Rocket-Boosted Orbital SR-71 Derivative

Lee,

Thanks! Just curious... if the Blackbird was constructed out of Beta Titanium that could take 1,000 to 1,200 C max... isn't that pretty close to the re-entry temps for the space-shuttle?

While the metal wouldn't likely reach incandescence at those temperatures... wouldn't the air itself glow like the fireball around the shuttle when it re-enters the atmosphere?

What factors would other than aircraft temp cause the air around a plane to glow or not glow?


KJ
 
KJ, quoted: "...if the Blackbird was constructed out of Beta Titanium that could take 1,000 to 1,200 C max... isn't that pretty close to the re-entry temps for the space-shuttle? "

I was looking at the 'official' picture of the Blackbird that showed "550-600 deg" over most of the plance except the afterburner, which was '1100'. A static test stand picture of the J58 had the afterburner glowing cherry-red to pink. Really.




KJ: "While the metal wouldn't likely reach incandescence at those temperatures... wouldn't the air itself glow like the fireball around the shuttle when it re-enters the atmosphere?"

3,600 deg F. is more like it---at the maximum. That why the nose and TPS is ablative. The Shuttle is a lot hotter.




KJ: "...What factors would other than aircraft temp cause the air around a plane to glow or not glow?"

Static electricity in a thunderstorm? Radio transcieving is a real bear while something like this go going on. Reentry heat will do the same thing.
 
KJ_Lesnick said:
So part of the glowing is the ablation process?

No. Ablation would cool the system, and thus reduce incandescence. The glow is created simply by the compression of the atmosphere so that it's temperature rises* to where it is hot enough to glow. Some portion of the heat generated by the compression is transferred to the vehicle by convection and conduction; obviously, half of the radiant energy is radiated onto the vehicle, which absorbs some, reflects some, and retransmits some.

*Usual dreary example: bicycle tire pump. Rapidly compress the air within, and it gets hotter.
 
Mission Control at Houston also has a problem communicating with distant probes while the spacecraft are using ion thrusters and the like. They were actually ionizing cesium or mercury, though.

I've always thought reentry heat did the same thing to radio reception of spacecraft like Gemini, etc.
 
Lee said:
Mission Control at Houston also has a problem communicating with distant probes while the spacecraft are using ion thrusters and the like. They were actually ionizing cesium or mercury, though.

I've always thought reentry heat did the same thing to radio reception of spacecraft like Gemini, etc.

It did. On of the things that had to be addressed with the Sprint ABM was being able to communicate through such a layer.
 
Yes, precisely. SR-71 pilots may not have been able to radio their base if they could really go Mach 5, yes?
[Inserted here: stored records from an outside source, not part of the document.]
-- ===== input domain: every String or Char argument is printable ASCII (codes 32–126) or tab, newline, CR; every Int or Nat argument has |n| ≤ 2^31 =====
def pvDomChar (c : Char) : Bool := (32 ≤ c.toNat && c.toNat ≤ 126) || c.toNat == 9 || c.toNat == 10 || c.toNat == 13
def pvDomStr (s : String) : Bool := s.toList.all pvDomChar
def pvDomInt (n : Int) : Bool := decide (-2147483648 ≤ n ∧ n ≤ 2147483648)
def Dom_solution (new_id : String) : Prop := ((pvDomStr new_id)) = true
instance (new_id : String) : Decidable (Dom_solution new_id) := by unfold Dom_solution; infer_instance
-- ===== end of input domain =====

-- B replaces A's stateful collapsing scan and its list surgery by token processing:
-- split on '.', rejoin the nonempty tokens with '.' (before and after the 15-char slice); objective: idiomatic.

-- ===== PORT A =====
-- A's per-character loop body: skip disallowed chars, append unless it would duplicate a '.'
def aStep (acc : List Char) (c : Char) : List Char :=
  if ¬ (PySem.Chars.isdigit c || PySem.Chars.isalpha c || "-_.".toList.contains c) then acc
  else if acc = [] ∨ ¬ (PySem.List.pyGet? acc (-1) = some '.' ∧ c = '.') then acc ++ [c]
  else acc

-- A's final loop 'while len(new_id) <= 2: new_id.append(new_id[-1])'
-- (the default 'a' of pyGetD is never read: the list is nonempty at every call site)
def aPad (nid : List Char) : List Char :=
  if nid.length ≤ 2 then aPad (nid ++ [PySem.List.pyGetD nid (-1) 'a']) else nid
termination_by 3 - nid.length
decreasing_by simp; omega

def solution (new_id : String) : String :=
  let lower_id := PySem.Chars.lower new_id.toList
  let nid := lower_id.foldl aStep []
  let nid := if nid ≠ [] ∧ PySem.List.pyGet? nid (-1) = some '.' then PySem.List.slice nid none (some (-1)) else nid
  let nid := if nid ≠ [] ∧ PySem.List.pyGet? nid 0 = some '.' then PySem.List.slice nid (some 1) none else nid
  let nid := if nid = [] then nid ++ ['a'] else nid
  let nid := PySem.List.slice nid none (some 15)
  let nid := if nid ≠ [] ∧ PySem.List.pyGet? nid (-1) = some '.' then PySem.List.slice nid none (some (-1)) else nid
  String.ofList (aPad nid)

-- ===== PORT B =====
def solution_alt (new_id : String) : String :=
  let kept := (PySem.Chars.lower new_id.toList).filter
      (fun c => PySem.Chars.isalnum c || "-_.".toList.contains c)
  -- '.'.join(w for w in kept.split('.') if w) or 'a'
  let core0 := PySem.Chars.join ['.'] ((PySem.Chars.splitOn kept ['.']).filter (· ≠ []))
  let core := if core0 = [] then ['a'] else core0
  -- '.'.join(w for w in core[:15].split('.') if w)
  let head := PySem.Chars.join ['.']
      ((PySem.Chars.splitOn (PySem.Chars.slice core none (some 15)) ['.']).filter (· ≠ []))
  -- head.ljust(3, head[-1]) ported by hand (exact: right-pad with the last char to width 3;
  -- the pyGetD default 'a' is never read, head is nonempty)
  String.ofList (head ++ List.replicate (3 - head.length) (PySem.List.pyGetD head (-1) 'a'))

-- ===== PRECONDITION & SPEC =====
def Spec_solution (new_id : String) (out : String) : Prop := out = solution_alt new_id
instance (new_id : String) (out : String) : Decidable (Spec_solution new_id out) := by unfold Spec_solution; infer_instance

-- ===== CLAIM (what is proved, stated in full; the proofs are below) =====
def Claim_equal_solution : Prop := ∀ (new_id : String), Dom_solution new_id → Spec_solution new_id (solution new_id)

-- ===== LEMMAS AND PROOFS =====

def keepA (c : Char) : Bool :=
  PySem.Chars.isdigit c || PySem.Chars.isalpha c || "-_.".toList.contains c

-- collapse consecutive dots; the flag says whether the previous character was a dot
def dcoll : Bool → List Char → List Char
  | _, [] => []
  | d, c :: t => if d && (c == '.') then dcoll (c == '.') t else c :: dcoll (c == '.') t

-- A's loop as a recursion: filter and collapse in one pass
def gA : Bool → List Char → List Char
  | _, [] => []
  | d, c :: t =>
    if keepA c then (if d && (c == '.') then gA d t else c :: gA (c == '.') t) else gA d t

def PnoDD (a b : Char) : Prop := ¬ (a = '.' ∧ b = '.')
def tailDot (m : List Char) : List Char := if m.head? = some '.' then m.tail else m
def dropDot (m : List Char) : List Char := if m.getLast? = some '.' then m.dropLast else m

-- the stripped collapsed form both programs reach before the slice/pad stage
def canon (l : List Char) : List Char := dropDot (tailDot (dcoll false l))

-- what B's join-of-split contributes after the head token of l
def bSeg : List Char → List Char
  | [] => []
  | c :: t => if c = '.' then (if canon t = [] then [] else '.' :: canon t) else c :: bSeg t

-- Python's split('.') as a plain recursion
def S : List Char → List (List Char)
  | [] => [[]]
  | c :: t => if c = '.' then [] :: S t else (S t).modifyHead (c :: ·)

theorem pyGet?_neg_one (l : List Char) : PySem.List.pyGet? l (-1) = l.getLast? := by
  cases l with
  | nil => rfl
  | cons a t =>
    simp [PySem.List.pyGet?, PySem.List.pyIdx?]
    rw [List.getLast?_eq_getElem?]
    simp

theorem pyGet?_zero (l : List Char) : PySem.List.pyGet? l 0 = l.head? := by
  cases l <;> simp [PySem.List.pyGet?, PySem.List.pyIdx?]

theorem slice_fifteen (u : List Char) : PySem.List.slice u none (some 15) = u.take 15 := by
  simp [PySem.List.slice, PySem.List.clampIdx]

theorem slice_neg_one (u : List Char) : PySem.List.slice u none (some (-1)) = u.dropLast := by
  simp [PySem.List.slice, PySem.List.clampIdx, List.dropLast_eq_take]
  split <;> rename_i h
  · simp_all
  · omega

theorem slice_one (u : List Char) : PySem.List.slice u (some 1) none = u.tail := by
  simp [PySem.List.slice, PySem.List.clampIdx]
  cases u with
  | nil => rfl
  | cons a t => simp

theorem aStep_eq (acc : List Char) (c : Char) :
    aStep acc c = if keepA c then
        (if acc.getLast? = some '.' ∧ c = '.' then acc else acc ++ [c]) else acc := by
  simp only [aStep, keepA, pyGet?_neg_one]
  by_cases hk : (PySem.Chars.isdigit c || PySem.Chars.isalpha c || "-_.".toList.contains c) = true
  · rw [if_neg (not_not_intro hk), if_pos hk]
    by_cases hd : acc.getLast? = some '.' ∧ c = '.'
    · have hacc : acc ≠ [] := by intro h; rw [h] at hd; simp at hd
      rw [if_pos hd, if_neg]
      intro h
      rcases h with h | h
      · exact hacc h
      · exact h hd
    · rw [if_neg hd, if_pos (Or.inr hd)]
  · rw [if_pos (by simpa using hk), if_neg hk]

theorem foldl_aStep (l : List Char) (acc : List Char) :
    l.foldl aStep acc = acc ++ gA (acc.getLast? == some '.') l := by
  induction l generalizing acc with
  | nil => simp [gA]
  | cons c t ih =>
    rw [List.foldl_cons, ih, aStep_eq, gA]
    by_cases hk : keepA c = true
    · rw [if_pos hk, if_pos hk]
      by_cases hd : acc.getLast? = some '.' ∧ c = '.'
      · rw [if_pos hd, if_pos (by simp [hd.1, hd.2])]
      · rw [if_neg hd, if_neg (by simpa using hd)]
        have hconc : ∀ (acc : List Char), (acc ++ [c]).getLast? = some c := by
          intro acc; simp
        cases acc with
        | nil => simp
        | cons x xs =>
          rw [show (x :: xs ++ [c]) = (x :: xs) ++ [c] by simp, hconc]
          simp
    · rw [if_neg hk, if_neg hk]

theorem gA_eq_dcoll (l : List Char) (d : Bool) : gA d l = dcoll d (l.filter keepA) := by
  induction l generalizing d with
  | nil => simp [gA, dcoll]
  | cons c t ih =>
    rw [gA]
    by_cases hk : keepA c = true
    · rw [if_pos hk, List.filter_cons_of_pos hk, dcoll]
      by_cases hd : (d && (c == '.')) = true
      · rw [if_pos hd, if_pos hd, ih]
        simp only [Bool.and_eq_true, beq_iff_eq] at hd
        rw [hd.1]
        simp [hd.2]
      · rw [if_neg hd, if_neg hd, ih]
    · rw [if_neg hk, List.filter_cons_of_neg hk, ih]

theorem keep_eq :
    (fun c => PySem.Chars.isalnum c || "-_.".toList.contains c) = keepA := by
  funext c
  simp only [PySem.Chars.isalnum, keepA]
  cases PySem.Chars.isdigit c <;> cases PySem.Chars.isalpha c <;> simp

theorem dcoll_spec (l : List Char) (d : Bool) :
    (d = true → (dcoll d l).head? ≠ some '.') ∧ (dcoll d l).IsChain PnoDD := by
  induction l generalizing d with
  | nil => simp [dcoll]
  | cons c t ih =>
    rw [dcoll]
    by_cases hd : (d && (c == '.')) = true
    · rw [if_pos hd]
      simp only [Bool.and_eq_true, beq_iff_eq] at hd
      have h2 : (c == '.') = true := by simp [hd.2]
      rw [h2, hd.1]
      exact ih true
    · rw [if_neg hd]
      refine ⟨?_, ?_⟩
      · intro hdt
        simp only [hdt, Bool.true_and] at hd
        simp only [List.head?_cons, ne_eq, Option.some.injEq]
        intro h
        exact hd (by simp [h])
      · rcases ih (c == '.') with ⟨ih1, ih2⟩
        cases hh : (dcoll (c == '.') t) with
        | nil => simp
        | cons y ys =>
          rw [List.isChain_cons]
          refine ⟨?_, by rw [← hh]; exact ih2⟩
          intro z hz
          simp only [List.head?_cons, Option.mem_def, Option.some.injEq] at hz
          subst hz
          rintro ⟨hc, hy⟩
          have := ih1 (by simp [hc])
          rw [hh] at this
          simp [hy] at this

theorem chain_reverse (m : List Char) (h : m.IsChain PnoDD) : m.reverse.IsChain PnoDD := by
  rw [List.isChain_reverse]
  exact h.imp (fun {a b} hab ⟨x, y⟩ => hab ⟨y, x⟩)

theorem chain_tailDot (m : List Char) (h : m.IsChain PnoDD) : (tailDot m).IsChain PnoDD := by
  unfold tailDot
  split
  · exact h.tail
  · exact h

theorem dropDot_eq_reverse (m : List Char) : dropDot m = (tailDot m.reverse).reverse := by
  unfold tailDot dropDot
  rw [List.head?_reverse]
  split <;> simp [List.tail_reverse]

theorem chain_dropDot (m : List Char) (h : m.IsChain PnoDD) : (dropDot m).IsChain PnoDD := by
  rw [dropDot_eq_reverse]
  exact chain_reverse _ (chain_tailDot _ (chain_reverse _ h))

theorem dropDot_tailDot_comm (m : List Char) : dropDot (tailDot m) = tailDot (dropDot m) := by
  match m with
  | [] => rfl
  | [a] =>
    unfold tailDot dropDot
    by_cases ha : a = '.' <;> simp [ha]
  | a :: b :: t =>
    unfold tailDot dropDot
    have h1 : (a :: b :: t).getLast? = (b :: t).getLast? := by
      rw [List.getLast?_cons_cons]
    have h2 : (a :: b :: t).dropLast = a :: (b :: t).dropLast := by
      simp
    by_cases ha : a = '.' <;> by_cases hl : (b :: t).getLast? = some '.' <;>
      simp [ha, hl, h1, h2] <;> cases t <;> simp_all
Assuming they did fly that fast, that is.
 
Mach 5 or Mach 6 shouldn't yield a temperature anywhere near a shuttle re-entry.

The X-15 for example got to about 1,200 F, not 1,200 C. Since chinese are good at dealing with heat, I don't see any reason why the temperature would be much higher than 1,200 F for the same speeds.
 
KJ_Lesnick said:
Mach 5 or Mach 6 shouldn't yield a temperature anywhere near a shuttle reentry....

Okay, I see your point. Maybe I'm getting old?
I was thinking(?) the temperature for Mach 5 was the same as Mach 25, or, using Hafnium diboride/tantalum carbide impregnated carbon fiber matrices on the leading edges of wings would allow that high of temperature.
Even the second case above would be stretching things for ionization at 2000-2300 deg. C.
 
KJ_Lesnick said:
Mach 5 or Mach 6 shouldn't yield a temperature anywhere near a shuttle re-entry.

The X-15 for example got to about 1,200 F, not 1,200 C. Since chinese are good at dealing with heat, I don't see any reason why the temperature would be much higher than 1,200 F for the same speeds.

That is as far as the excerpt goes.